What to produce:
Reproduce the top of the data verbatim, through and including the line that contains "def pvDomStr (s".

Saved data entries:
-- pv_equiv track=rewrite | github.com/Peakergzf/competitive-programming | FIT2004 Programming Competition (S2 2018)/R1_B.py | interesting
-- ===== SOURCE A (Python) =====
-- def interesting(n):
--     s = str(n)
--     cnt = [0 for _ in range(10)]
--     for c in s:
--         cnt[int(c)] += 1
--     for i in cnt:
--         if i > 1:
--             return False
--     return True
-- ===== SOURCE B (Python) =====
-- def interesting(n):
--     digits = sorted(int(c) for c in str(n))
--     return all(a != b for a, b in zip(digits, digits[1:]))
-- ===== Notes on version B (the rewrite author's own statement) =====
-- stated objective: alternative
-- what changed: Replaces A's 10-slot count array plus separate duplicate-scan with a sort-then-adjacent-scan: sort the digit list and check that no two neighbouring digits are equal.
import Mathlib
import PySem

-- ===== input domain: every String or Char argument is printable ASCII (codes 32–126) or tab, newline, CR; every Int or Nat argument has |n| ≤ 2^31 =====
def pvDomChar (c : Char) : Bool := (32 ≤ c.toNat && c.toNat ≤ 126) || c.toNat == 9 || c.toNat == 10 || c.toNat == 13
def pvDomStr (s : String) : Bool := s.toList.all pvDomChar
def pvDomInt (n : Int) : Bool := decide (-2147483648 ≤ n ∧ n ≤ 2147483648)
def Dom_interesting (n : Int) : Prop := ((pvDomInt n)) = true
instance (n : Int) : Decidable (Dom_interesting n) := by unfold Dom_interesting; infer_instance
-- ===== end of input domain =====

-- B replaces A's 10-slot count array plus duplicate-scan loop with a different
-- algorithm: sort the digit list and check that no two neighbouring digits are
-- equal (objective: alternative).

-- ===== PORT A =====
-- 'for i in cnt: if i > 1: return False' then 'return True'
def interestingScan : List Int → Bool
  | [] => true
  | i :: rest => if 1 < i then false else interestingScan rest

def interesting (n : Int) : Bool :=
  let s := PySem.Int.toChars n
  let cnt : List Int := (PySem.List.pyRange 0 10 1).map (fun _ => 0)
  -- cnt[int(c)] += 1 ; int(c) raises for non-digit chars (n < 0), excluded by Pre_
  let cnt := s.foldl (fun cnt c =>
      let i := (PySem.Int.ofChars? [c]).getD 0
      PySem.List.pySetD cnt i (PySem.List.pyGetD cnt i 0 + 1)) cnt
  interestingScan cnt

-- ===== PORT B =====
-- digits = sorted(int(c) for c in str(n)); all(a != b for a, b in zip(digits, digits[1:]))
def interesting_alt (n : Int) : Bool :=
  let digits := PySem.List.sorted
      ((PySem.Int.toChars n).map (fun c => (PySem.Int.ofChars? [c]).getD 0))
      (fun x => x) false
  (digits.zip digits.tail).all (fun p => p.1 != p.2)

-- ===== PRECONDITION & SPEC =====
-- Pre_ excludes n < 0, where str(n) starts with '-' and both A and B raise ValueError at int('-').
def Pre_interesting (n : Int) : Prop := 0 ≤ n
instance (n : Int) : Decidable (Pre_interesting n) := by unfold Pre_interesting; infer_instance
def pvWitness_interesting : Int := 123

def Spec_interesting (n : Int) (out : Bool) : Prop := out = interesting_alt n
instance (n : Int) (out : Bool) : Decidable (Spec_interesting n out) := by unfold Spec_interesting; infer_instance

-- ===== CLAIM (what is proved, stated in full; the proofs are below) =====
def Claim_equal_interesting : Prop := ∀ (n : Int), Dom_interesting n → Pre_interesting n → Spec_interesting n (interesting n)

-- ===== LEMMAS AND PROOFS =====

def pvDigChars : List Char := ['0','1','2','3','4','5','6','7','8','9']

lemma pv_digitChar_mem (m : Nat) (h : m < 10) : Nat.digitChar m ∈ pvDigChars := by
  interval_cases m <;> decide

lemma pv_toDigitsCore_mem (f : Nat) : ∀ (n : Nat) (l : List Char),
    (∀ x ∈ l, x ∈ pvDigChars) → ∀ c ∈ Nat.toDigitsCore 10 f n l, c ∈ pvDigChars := by
  induction f with
  | zero => intro n l hl c hc; exact hl c hc
  | succ f ih =>
    intro n l hl c hc
    simp only [Nat.toDigitsCore] at hc
    by_cases hx : n / 10 = 0
    · rw [if_pos hx] at hc
      rcases List.mem_cons.mp hc with h | h
      · exact h ▸ pv_digitChar_mem _ (Nat.mod_lt _ (by omega))
      · exact hl c h
    · rw [if_neg hx] at hc
      refine ih (n / 10) _ ?_ c hc
      intro x hx'
      rcases List.mem_cons.mp hx' with h | h
      · exact h ▸ pv_digitChar_mem _ (Nat.mod_lt _ (by omega))
      · exact hl x h

lemma pv_mem_toChars (n : Int) (hn : 0 ≤ n) :
    ∀ c ∈ PySem.Int.toChars n, c ∈ pvDigChars := by
  intro c hc
  unfold PySem.Int.toChars at hc
  rw [if_neg (by omega)] at hc
  exact pv_toDigitsCore_mem _ _ [] (by simp) c hc

-- the value int(c) of a digit character
lemma pv_dval_range (c : Char) (hc : c ∈ pvDigChars) :
    0 ≤ (PySem.Int.ofChars? [c]).getD 0 ∧ (PySem.Int.ofChars? [c]).getD 0 < 10 := by
  fin_cases hc <;> decide

def pvStep (cnt : List Int) (d : Int) : List Int :=
  PySem.List.pySetD cnt d (PySem.List.pyGetD cnt d 0 + 1)

lemma pv_fold_count (ds : List Int) : ∀ cnt : List Int, cnt.length = 10 →
    (∀ d ∈ ds, 0 ≤ d ∧ d < 10) →
    (ds.foldl pvStep cnt).length = 10 ∧
      ∀ j : Nat, j < 10 → (ds.foldl pvStep cnt).getD j 0 = cnt.getD j 0 + ds.count (j : Int) := by
  induction ds with
  | nil => intro cnt hlen _; simpa using hlen
  | cons d ds ih =>
    intro cnt hlen hmem
    obtain ⟨hd0, hd10⟩ := hmem d (by simp)
    have hset : pvStep cnt d = cnt.set d.toNat (PySem.List.pyGetD cnt d 0 + 1) := by
      unfold pvStep; exact PySem.List.pySetD_of_nonneg _ _ hd0
    have hlen' : (pvStep cnt d).length = 10 := by simp [hset, hlen]
    obtain ⟨hL, hC⟩ := ih (pvStep cnt d) hlen' (fun x hx => hmem x (by simp [hx]))
    refine ⟨by simpa using hL, ?_⟩
    intro j hj
    have hcnt := hC j hj
    simp only [List.foldl_cons] at *
    rw [hcnt]
    have hdt : d.toNat < cnt.length := by omega
    have hget : PySem.List.pyGetD cnt d 0 = cnt.getD d.toNat 0 := by
      rw [PySem.List.pyGetD_eq_getElem cnt 0 hd0 (by omega)]
      rw [List.getD_eq_getElem cnt 0 hdt]
    by_cases hjd : j = d.toNat
    · have hdj : d = (j : Int) := by omega
      rw [hset, List.getD_eq_getElem _ 0 (by simpa [hlen] using hj)]
      simp only [hjd, List.getElem_set_self, hget]
      have hdd : ((d.toNat : Nat) : Int) = d := by omega
      rw [hdd]
      simp
      omega
    · have hjlen : j < cnt.length := by omega
      rw [hset, List.getD_eq_getElem _ 0 (by simpa [hlen] using hj),
          List.getElem_set_ne (by omega), ← List.getD_eq_getElem cnt 0 hjlen]
      have hne : ¬ (d = (j : Int)) := by omega
      simp [hne]

lemma pv_zeros_getD (j : Nat) (h : j < 10) : (List.replicate 10 (0:Int)).getD j 0 = 0 := by
  interval_cases j <;> rfl

lemma pv_scan_iff (l : List Int) : interestingScan l = true ↔ ∀ i ∈ l, i ≤ 1 := by
  induction l with
  | nil => simp [interestingScan]
  | cons i rest ih =>
    simp only [interestingScan]
    split_ifs with h
    · simp only [false_iff]
      intro hall
      exact absurd (hall i (by simp)) (by omega)
    · rw [ih]
      constructor
      · intro ha x hx
        rcases List.mem_cons.mp hx with rfl | hx
        · omega
        · exact ha x hx
      · intro ha x hx
        exact ha x (by simp [hx])

lemma pv_init_cnt : ((PySem.List.pyRange 0 10 1).map (fun _ => (0:Int))) = List.replicate 10 0 := by
  decide

-- characterisation of A as "all digit-value counts ≤ 1", i.e. Nodup
lemma pv_interesting_iff (n : Int) (hn : 0 ≤ n) :
    interesting n = true ↔
      ((PySem.Int.toChars n).map (fun c => (PySem.Int.ofChars? [c]).getD 0)).Nodup := by
  unfold interesting
  set ds := (PySem.Int.toChars n).map (fun c => (PySem.Int.ofChars? [c]).getD 0) with hds
  have hrange : ∀ d ∈ ds, 0 ≤ d ∧ d < 10 := by
    intro d hd
    rw [hds] at hd
    obtain ⟨c, hc, rfl⟩ := List.mem_map.mp hd
    exact pv_dval_range c (pv_mem_toChars n hn c hc)
  have hfold : (PySem.Int.toChars n).foldl
      (fun cnt c =>
        let i := (PySem.Int.ofChars? [c]).getD 0
        PySem.List.pySetD cnt i (PySem.List.pyGetD cnt i 0 + 1))
      ((PySem.List.pyRange 0 10 1).map (fun _ => 0))
      = ds.foldl pvStep (List.replicate 10 0) := by
    rw [hds, List.foldl_map, pv_init_cnt]; rfl
  simp only [hfold]
  obtain ⟨hL, hC⟩ := pv_fold_count ds (List.replicate 10 0) (by simp) hrange
  rw [pv_scan_iff]
  constructor
  · intro h
    rw [List.nodup_iff_count_le_one]
    intro v
    by_cases hv : v ∈ ds
    · obtain ⟨hv0, hv10⟩ := hrange v hv
      have hj : v.toNat < 10 := by omega
      have := hC v.toNat hj
      have hveq : ((v.toNat : Nat) : Int) = v := by omega
      rw [hveq] at this
      have hmem : (ds.foldl pvStep (List.replicate 10 0)).getD v.toNat 0
          ∈ ds.foldl pvStep (List.replicate 10 0) := by
        rw [List.getD_eq_getElem _ 0 (by omega)]
        exact List.getElem_mem _
      have h2 := h _ hmem
      rw [hC v.toNat hj, hveq, pv_zeros_getD v.toNat hj] at h2
      omega
    · simp [List.count_eq_zero_of_not_mem hv]
  · intro hnd i hi
    have hnd' := List.nodup_iff_count_le_one.mp hnd
    obtain ⟨j, hj, rfl⟩ := List.mem_iff_getElem.mp hi
    have hj10 : j < 10 := by omega
    have := hC j hj10
    rw [← List.getD_eq_getElem _ 0 hj] at *
    rw [this, pv_zeros_getD j hj10]
    have := hnd' (j : Int)
    omega

-- B side: adjacent all-ne over zip = Chain' (· ≠ ·)
lemma pv_adj_ne (l : List Int) :
    ((l.zip l.tail).all (fun p => p.1 != p.2)) = true ↔ l.IsChain (· ≠ ·) := by
  induction l with
  | nil => simp
  | cons a t ih =>
    cases t with
    | nil => simp
    | cons b t =>
      simp only [List.tail_cons, List.zip_cons_cons, List.all_cons, Bool.and_eq_true,
        bne_iff_ne, ne_eq, List.isChain_cons_cons]
      rw [← ih]
      simp

lemma pv_chain_lt (l : List Int) (h1 : l.IsChain (· ≤ ·)) (h2 : l.IsChain (· ≠ ·)) :
    l.IsChain (· < ·) := by
  induction l with
  | nil => exact List.isChain_nil
  | cons a t ih =>
    cases t with
    | nil => simp
    | cons b t =>
      rw [List.isChain_cons_cons] at *
      exact ⟨lt_of_le_of_ne h1.1 h2.1, ih h1.2 h2.2⟩

-- characterisation of B as Nodup of the (unsorted) digit list
lemma pv_interesting_alt_iff (n : Int) :
    interesting_alt n = true ↔
      ((PySem.Int.toChars n).map (fun c => (PySem.Int.ofChars? [c]).getD 0)).Nodup := by
  unfold interesting_alt
  set ds := (PySem.Int.toChars n).map (fun c => (PySem.Int.ofChars? [c]).getD 0) with hds
  set sds := PySem.List.sorted ds (fun x => x) false with hsds
  have hperm : sds.Perm ds := PySem.List.sorted_perm ds (fun x => x) false
  have hpw : sds.Pairwise (· ≤ ·) := PySem.List.sorted_pairwise ds (fun x => x)
  rw [pv_adj_ne]
  constructor
  · intro hch
    have hlt : sds.Pairwise (· < ·) :=
      (pv_chain_lt sds hpw.isChain hch).pairwise
    exact hperm.nodup_iff.mp (hlt.imp ne_of_lt)
  · intro hnd
    exact List.Pairwise.isChain (hperm.nodup_iff.mpr hnd)

-- ===== VERDICT (by name: the statement is the Claim_ definition above) =====
theorem interesting_spec : Claim_equal_interesting := by
  intro n _ hpre
  unfold Spec_interesting
  rw [Bool.eq_iff_iff, pv_interesting_iff n hpre, pv_interesting_alt_iff n]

Problem solution:
-- pv_equiv track=rewrite | github.com/Peakergzf/competitive-programming | FIT2004 Programming Competition (S2 2018)/R1_B.py | interesting
-- ===== SOURCE A (Python) =====
-- def interesting(n):
--     s = str(n)
--     cnt = [0 for _ in range(10)]
--     for c in s:
--         cnt[int(c)] += 1
--     for i in cnt:
--         if i > 1:
--             return False
--     return True
-- ===== SOURCE B (Python) =====
-- def interesting(n):
--     digits = sorted(int(c) for c in str(n))
--     return all(a != b for a, b in zip(digits, digits[1:]))
-- ===== Notes on version B (the rewrite author's own statement) =====
-- stated objective: alternative
-- what changed: Replaces A's 10-slot count array plus separate duplicate-scan with a sort-then-adjacent-scan: sort the digit list and check that no two neighbouring digits are equal.
import Mathlib
import PySem

-- ===== input domain: every String or Char argument is printable ASCII (codes 32–126) or tab, newline, CR; every Int or Nat argument has |n| ≤ 2^31 =====
def pvDomChar (c : Char) : Bool := (32 ≤ c.toNat && c.toNat ≤ 126) || c.toNat == 9 || c.toNat == 10 || c.toNat == 13
def pvDomStr (s : String) : Bool := s.toList.all pvDomChar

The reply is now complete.